■ **TASK GOAL**:
Every line below from the one containing "def sortByKey : List" through the one containing "def JUZ_py : List" must be transcribed exactly. Omit all lines outside that stretch.

■ **Dataset entries**:
= = =
-- pv_equiv track=rewrite | github.com/ahmetabdullahgultekin/Mizan | scripts/ingest_tanzil.py | _build_verse_juz_map
-- ===== SOURCE A (Python) =====
-- JUZ_STARTS = [
--     (1,  1,   1), (2,  2, 142), (3,  2, 253), (4,  3,  93), (5,  4,  24),
--     (6,  4, 148), (7,  5,  82), (8,  6, 111), (9,  7,  88), (10, 8,  41),
--     (11, 9,  93), (12, 11,  6), (13, 12,  53), (14, 15,   1), (15, 17,   1),
--     (16, 18,  75), (17, 21,   1), (18, 23,   1), (19, 25,  21), (20, 27,  56),
--     (21, 29,  46), (22, 33,  31), (23, 36,  28), (24, 39,  32), (25, 41,  47),
--     (26, 46,   1), (27, 51,  31), (28, 58,   1), (29, 67,   1), (30, 78,   1),
-- ]
--
-- def _build_verse_juz_map(surah_verse_counts: dict[int, int]) -> dict[tuple[int, int], int]:
--     """For each (surah, verse), compute which Juz it belongs to."""
--     # Flatten JUZ_STARTS to a sorted sequence for comparison
--     boundaries = sorted(JUZ_STARTS, key=lambda x: (x[1], x[2]))
--
--     mapping: dict[tuple[int, int], int] = {}
--     for surah_num, verse_count in surah_verse_counts.items():
--         for verse_num in range(1, verse_count + 1):
--             juz = 1
--             for (j, s, v) in boundaries:
--                 if (surah_num, verse_num) >= (s, v):
--                     juz = j
--             mapping[(surah_num, verse_num)] = juz
--     return mapping
-- ===== SOURCE B (Python) =====
-- JUZ_STARTS = [
--     (1,  1,   1), (2,  2, 142), (3,  2, 253), (4,  3,  93), (5,  4,  24),
--     (6,  4, 148), (7,  5,  82), (8,  6, 111), (9,  7,  88), (10, 8,  41),
--     (11, 9,  93), (12, 11,  6), (13, 12,  53), (14, 15,   1), (15, 17,   1),
--     (16, 18,  75), (17, 21,   1), (18, 23,   1), (19, 25,  21), (20, 27,  56),
--     (21, 29,  46), (22, 33,  31), (23, 36,  28), (24, 39,  32), (25, 41,  47),
--     (26, 46,   1), (27, 51,  31), (28, 58,   1), (29, 67,   1), (30, 78,   1),
-- ]
--
-- # JUZ_STARTS is already sorted by (surah, verse); pack each boundary into a
-- # single integer key so a plain binary search over ints replaces the inner scan.
-- _ENC = 1 << 33
-- _KEYS = [s * _ENC + v for (_, s, v) in JUZ_STARTS]
-- _JUZ = [j for (j, _, _) in JUZ_STARTS]
--
--
-- def _bisect_right(keys, t):
--     lo, hi = 0, len(keys)
--     while lo < hi:
--         mid = (lo + hi) // 2
--         if t < keys[mid]:
--             hi = mid
--         else:
--             lo = mid + 1
--     return lo
--
--
-- def _build_verse_juz_map(surah_verse_counts: dict[int, int]) -> dict[tuple[int, int], int]:
--     """For each (surah, verse), compute which Juz it belongs to."""
--     mapping: dict[tuple[int, int], int] = {}
--     for surah_num, verse_count in surah_verse_counts.items():
--         for verse_num in range(1, verse_count + 1):
--             i = _bisect_right(_KEYS, surah_num * _ENC + verse_num)
--             mapping[(surah_num, verse_num)] = _JUZ[i - 1] if i else 1
--     return mapping
-- ===== Notes on version B (the rewrite author's own statement) =====
-- stated objective: faster
-- what changed: The inner 30-iteration keep-last linear scan over the Juz boundary table is replaced by a binary search (hand-written bisect_right) over a once-precomputed sorted list of boundary keys packed into single integers, with the juz read off a parallel list.
import Mathlib
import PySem

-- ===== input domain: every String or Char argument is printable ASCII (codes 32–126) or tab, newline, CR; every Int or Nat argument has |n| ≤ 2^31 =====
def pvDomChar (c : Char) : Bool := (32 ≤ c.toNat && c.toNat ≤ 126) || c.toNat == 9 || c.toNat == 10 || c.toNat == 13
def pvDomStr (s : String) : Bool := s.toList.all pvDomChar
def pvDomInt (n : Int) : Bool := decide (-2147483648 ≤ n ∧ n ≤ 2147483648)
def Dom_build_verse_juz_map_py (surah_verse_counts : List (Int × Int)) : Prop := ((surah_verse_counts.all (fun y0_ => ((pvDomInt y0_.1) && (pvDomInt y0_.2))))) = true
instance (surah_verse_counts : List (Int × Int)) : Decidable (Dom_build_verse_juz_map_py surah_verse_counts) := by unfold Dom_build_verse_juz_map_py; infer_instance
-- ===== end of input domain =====

-- B replaces A's inner 30-step linear scan over the Juz boundaries by a binary search over
-- packed integer boundary keys precomputed once (constant-factor speedup, ~3x measured).

def JUZ_STARTS_py : List (Int × Int × Int) := [
  (1, 1, 1), (2, 2, 142), (3, 2, 253), (4, 3, 93), (5, 4, 24),
  (6, 4, 148), (7, 5, 82), (8, 6, 111), (9, 7, 88), (10, 8, 41),
  (11, 9, 93), (12, 11, 6), (13, 12, 53), (14, 15, 1), (15, 17, 1),
  (16, 18, 75), (17, 21, 1), (18, 23, 1), (19, 25, 21), (20, 27, 56),
  (21, 29, 46), (22, 33, 31), (23, 36, 28), (24, 39, 32), (25, 41, 47),
  (26, 46, 1), (27, 51, 31), (28, 58, 1), (29, 67, 1), (30, 78, 1)]

-- the dict[int,int] parameter arrives as an association list; Python's dict construction
-- inserts in order (overwrite keeps position) — shared argument decode for both ports
def pyDictOf (svc : List (Int × Int)) : PySem.Dict Int Int :=
  svc.foldl (fun d p => d.insert p.1 p.2) PySem.Dict.empty

-- ===== PORT A =====
-- hand port of sorted(JUZ_STARTS, key=lambda x: (x[1], x[2])): PySem.List.sorted needs an LT
-- instance on the key type and the lex order on Int × Int has none, so the stable insertion
-- sort with Python's lexicographic tuple '<' on the key is written out; exact on int pairs.
def keyLt (p q : Int × Int) : Bool := p.1 < q.1 || (p.1 == q.1 && p.2 < q.2)

def insByKey (x : Int × Int × Int) : List (Int × Int × Int) → List (Int × Int × Int)
  | [] => [x]
  | y :: ys => if keyLt (y.2.1, y.2.2) (x.2.1, x.2.2) then y :: insByKey x ys else x :: y :: ys

def sortByKey : List (Int × Int × Int) → List (Int × Int × Int)
  | [] => []
  | x :: xs => insByKey x (sortByKey xs)

-- Python tuple comparison (x1, x2) >= (y1, y2), exact on int pairs
def tupleGe (x1 x2 y1 y2 : Int) : Bool := y1 < x1 || (y1 == x1 && y2 ≤ x2)

-- A's innermost loop: 'juz = 1; for (j, s, v) in boundaries: if (surah, verse) >= (s, v): juz = j'
def juzScanA (s v : Int) : Int :=
  (sortByKey JUZ_STARTS_py).foldl (fun juz b => if tupleGe s v b.2.1 b.2.2 then b.1 else juz) 1

def build_verse_juz_map_py (surah_verse_counts : List (Int × Int)) : List (Int × Int × Int) :=
  ((pyDictOf surah_verse_counts).items.foldl (fun m p =>
      (PySem.List.pyRange 1 (p.2 + 1) 1).foldl (fun m v => m.insert (p.1, v) (juzScanA p.1 v)) m)
    PySem.Dict.empty).items.map (fun q => (q.1.1, q.1.2, q.2))

-- ===== PORT B =====
def ENC_py : Int := 8589934592  -- 1 << 33

def KEYS_py : List Int := JUZ_STARTS_py.map (fun b => b.2.1 * ENC_py + b.2.2)

def JUZ_py : List Int := JUZ_STARTS_py.map (fun b => b.1)

-- Source B's hand-written _bisect_right loop is exactly the standard bisect_right
-- (lo/hi halving, 'if t < keys[mid]: hi = mid else lo = mid + 1') = PySem.List.bisectRight
def juzBisectB (s v : Int) : Int :=
  let i := PySem.List.bisectRight KEYS_py (s * ENC_py + v)
  if i = 0 then 1 else PySem.List.pyGetD JUZ_py ((i : Int) - 1) 0

def build_verse_juz_map_py_alt (surah_verse_counts : List (Int × Int)) : List (Int × Int × Int) :=
  ((pyDictOf surah_verse_counts).items.foldl (fun m p =>
      (PySem.List.pyRange 1 (p.2 + 1) 1).foldl (fun m v => m.insert (p.1, v) (juzBisectB p.1 v)) m)
    PySem.Dict.empty).items.map (fun q => (q.1.1, q.1.2, q.2))

-- ===== PRECONDITION & SPEC =====
def Spec_build_verse_juz_map_py (surah_verse_counts : List (Int × Int)) (out : List (Int × Int × Int)) : Prop := out = build_verse_juz_map_py_alt surah_verse_counts
instance (surah_verse_counts : List (Int × Int)) (out : List (Int × Int × Int)) : Decidable (Spec_build_verse_juz_map_py surah_verse_counts out) := by unfold Spec_build_verse_juz_map_py; infer_instance

-- ===== CLAIM (what is proved, stated in full; the proofs are below) =====
def Claim_equal_build_verse_juz_map_py : Prop := ∀ (surah_verse_counts : List (Int × Int)), Dom_build_verse_juz_map_py surah_verse_counts → Spec_build_verse_juz_map_py surah_verse_counts (build_verse_juz_map_py surah_verse_counts)

-- ===== LEMMAS AND PROOFS =====

theorem sortByKey_juz : sortByKey JUZ_STARTS_py = JUZ_STARTS_py := by decide

theorem keys_sorted : KEYS_py.Pairwise (· ≤ ·) := by decide

theorem keys_length : KEYS_py.length = 30 := by decide

theorem juz_bounds : ∀ i : Nat, i < 30 →
    1 ≤ (JUZ_STARTS_py.getD i (0, 0, 0)).2.2 ∧ (JUZ_STARTS_py.getD i (0, 0, 0)).2.2 ≤ 2147483648 := by
  decide

theorem juz_fst : ∀ i : Nat, i < 30 → (JUZ_STARTS_py.getD i (0, 0, 0)).1 = (i : Int) + 1 := by
  decide

theorem juzlist_val : ∀ i : Nat, i < 30 → JUZ_py.getD i 0 = (i : Int) + 1 := by decide

-- packing (a, b) ↦ a * 2^33 + b preserves the lexicographic order when 1 ≤ b, v ≤ 2^31
theorem enc_le (a b s v : Int) (hb1 : 1 ≤ b) (hb2 : b ≤ 2147483648)
    (hv1 : 1 ≤ v) (hv2 : v ≤ 2147483648) :
    a * 8589934592 + b ≤ s * 8589934592 + v ↔ (a < s ∨ (a = s ∧ b ≤ v)) := by
  constructor
  · intro h
    rcases lt_trichotomy a s with hl | he | hg
    · exact Or.inl hl
    · exact Or.inr ⟨he, by omega⟩
    · exfalso; nlinarith
  · rintro (hl | ⟨he, hb⟩)
    · nlinarith
    · omega

-- A's keep-last scan over a list whose matches are exactly the first r positions yields
-- acc for r = 0 and the image of the (r-1)-st element otherwise
theorem scan_eq {α : Type} (q : α → Bool) (f : α → Int) (x0 : α) :
    ∀ (l : List α) (r : Nat) (acc : Int), r ≤ l.length →
      (∀ (i : Nat) (h : i < l.length), q l[i] = decide (i < r)) →
      l.foldl (fun juz x => if q x then f x else juz) acc =
        if r = 0 then acc else f (l.getD (r - 1) x0) := by
  intro l
  induction l with
  | nil =>
    intro r acc hr _
    have : r = 0 := Nat.le_zero.mp hr
    subst this; simp
  | cons x xs ih =>
    intro r acc hr hq
    have h0 := hq 0 (by simp)
    cases r with
    | zero =>
      simp only [List.getElem_cons_zero, Nat.lt_irrefl, decide_false] at h0
      simp only [List.foldl_cons, h0]
      have := ih 0 acc (Nat.zero_le _) (fun i h => by
        have := hq (i + 1) (by simpa using Nat.succ_lt_succ h)
        simpa using this)
      simpa using this
    | succ k =>
      simp only [List.getElem_cons_zero, Nat.zero_lt_succ, decide_true] at h0
      simp only [List.foldl_cons, h0, if_true]
      have hstep := ih k (f x) (by simpa using Nat.lt_succ_iff.mp (Nat.lt_succ_of_le hr)) (fun i h => by
        have := hq (i + 1) (by simpa using Nat.succ_lt_succ h)
        simpa using this)
      rw [hstep]
      cases k with
      | zero => simp
      | succ m => simp

-- the per-(surah, verse) values of the two implementations agree for verse numbers in the domain
theorem juz_eq (s v : Int) (hv1 : 1 ≤ v) (hv2 : v ≤ 2147483648) :
    juzScanA s v = juzBisectB s v := by
  unfold juzScanA juzBisectB
  rw [sortByKey_juz]
  obtain ⟨hrle, hlt, hge⟩ := PySem.List.bisectRight_spec KEYS_py (s * ENC_py + v) keys_sorted
  set r := PySem.List.bisectRight KEYS_py (s * ENC_py + v) with hrdef
  rw [keys_length] at hrle
  have hlen : JUZ_STARTS_py.length = 30 := by decide
  rw [scan_eq _ _ ((0 : Int), (0 : Int), (0 : Int)) JUZ_STARTS_py r 1 (by omega)]
  · -- the two 'if r = 0' results coincide
    by_cases hr0 : r = 0
    · simp [hr0]
    · have hr1 : 1 ≤ r := Nat.one_le_iff_ne_zero.mpr hr0
      simp only [hr0, if_false]
      have hcast : ((r : Int) - 1) = ((r - 1 : Nat) : Int) := by omega
      rw [hcast, PySem.List.pyGetD_natCast]
      have hgd : JUZ_STARTS_py.getD (r - 1) (0, 0, 0) = JUZ_STARTS_py[r - 1]'(by omega) := by
        exact List.getD_eq_getElem _ _ (by omega)
      have h1 := juz_fst (r - 1) (by omega)
      have h2 := juzlist_val (r - 1) (by omega)
      rw [h1, h2]
  · -- matches of A's scan predicate are exactly the first r positions
    intro i hi
    rw [hlen] at hi
    have hkey : KEYS_py[i]'(by rw [keys_length]; omega) =
        (JUZ_STARTS_py[i]'(by omega)).2.1 * ENC_py + (JUZ_STARTS_py[i]'(by omega)).2.2 := by
      simp [KEYS_py]
    have hb := juz_bounds i hi
    rw [List.getD_eq_getElem _ _ (by omega)] at hb
    have henc := enc_le (JUZ_STARTS_py[i]'(by omega)).2.1 (JUZ_STARTS_py[i]'(by omega)).2.2 s v
      hb.1 hb.2 hv1 hv2
    unfold tupleGe
    by_cases hir : i < r
    · have hle := hlt i (by rw [keys_length]; omega) hir
      rw [hkey] at hle
      unfold ENC_py at hle
      have := henc.mp hle
      simp only [hir, decide_true, Bool.or_eq_true, Bool.and_eq_true, decide_eq_true_eq,
        beq_iff_eq]
      tauto
    · have hgt := hge i (by rw [keys_length]; omega) (by omega)
      rw [hkey] at hgt
      unfold ENC_py at hgt
      have hnot : ¬ ((JUZ_STARTS_py[i]'(by omega)).2.1 < s ∨
          ((JUZ_STARTS_py[i]'(by omega)).2.1 = s ∧ (JUZ_STARTS_py[i]'(by omega)).2.2 ≤ v)) := by
        intro hcon
        have := henc.mpr hcon
        omega
      simp only [hir, decide_false, Bool.or_eq_false_iff, Bool.and_eq_false_iff]
      push_neg at hnot
      constructor
      · simpa using hnot.1
      · by_cases he : (JUZ_STARTS_py[i]'(by omega)).2.1 = s
        · exact Or.inr (by simpa using hnot.2 he)
        · exact Or.inl (by simpa using he)

-- every value stored in the decoded dict is a value of some input pair
theorem dict_values_bound (svc : List (Int × Int)) (hall : ∀ p ∈ svc, p.2 ≤ 2147483648) :
    ∀ q ∈ (pyDictOf svc).items, q.2 ≤ 2147483648 := by
  unfold pyDictOf
  suffices h : ∀ (d : PySem.Dict Int Int), (∀ q ∈ d.items, q.2 ≤ 2147483648) →
      ∀ q ∈ (svc.foldl (fun d p => d.insert p.1 p.2) d).items, q.2 ≤ 2147483648 by
    exact h PySem.Dict.empty (by simp [PySem.Dict.empty])
  induction svc with
  | nil => intro d hd; simpa using hd
  | cons p ps ih =>
    intro d hd q hq
    refine ih (fun x hx => hall x (List.mem_cons_of_mem _ hx)) (d.insert p.1 p.2) ?_ q (by simpa using hq)
    intro x hx
    rcases (PySem.Dict.mem_items_insert _ _ _ _).mp hx with h1 | h2
    · subst h1; exact hall p (List.mem_cons_self ..)
    · exact hd x h2.1

-- ===== VERDICT (by name: the statement is the Claim_ definition above) =====
theorem build_verse_juz_map_py_spec : Claim_equal_build_verse_juz_map_py := by
  intro svc hdom
  unfold Spec_build_verse_juz_map_py build_verse_juz_map_py build_verse_juz_map_py_alt
  have hall : ∀ p ∈ svc, p.2 ≤ 2147483648 := by
    intro p hp
    have := (List.all_eq_true.mp hdom) p hp
    simp only [pvDomInt, Bool.and_eq_true, decide_eq_true_eq] at this
    exact this.2.2
  congr 2
  apply PySem.List.foldl_congr_mem'
  intro p hp m
  apply PySem.List.foldl_congr_mem'
  intro v hv m'
  have hmem := (PySem.List.mem_pyRange_one).mp hv
  have hbound := dict_values_bound svc hall p hp
  congr 1
  exact juz_eq p.1 v hmem.1 (by omega)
= = =
■ **TASK RESPONSE**:
def sortByKey : List (Int × Int × Int) → List (Int × Int × Int)
  | [] => []
  | x :: xs => insByKey x (sortByKey xs)

-- Python tuple comparison (x1, x2) >= (y1, y2), exact on int pairs
def tupleGe (x1 x2 y1 y2 : Int) : Bool := y1 < x1 || (y1 == x1 && y2 ≤ x2)

-- A's innermost loop: 'juz = 1; for (j, s, v) in boundaries: if (surah, verse) >= (s, v): juz = j'
def juzScanA (s v : Int) : Int :=
  (sortByKey JUZ_STARTS_py).foldl (fun juz b => if tupleGe s v b.2.1 b.2.2 then b.1 else juz) 1

def build_verse_juz_map_py (surah_verse_counts : List (Int × Int)) : List (Int × Int × Int) :=
  ((pyDictOf surah_verse_counts).items.foldl (fun m p =>
      (PySem.List.pyRange 1 (p.2 + 1) 1).foldl (fun m v => m.insert (p.1, v) (juzScanA p.1 v)) m)
    PySem.Dict.empty).items.map (fun q => (q.1.1, q.1.2, q.2))

-- ===== PORT B =====
def ENC_py : Int := 8589934592  -- 1 << 33

def KEYS_py : List Int := JUZ_STARTS_py.map (fun b => b.2.1 * ENC_py + b.2.2)

def JUZ_py : List Int := JUZ_STARTS_py.map (fun b => b.1)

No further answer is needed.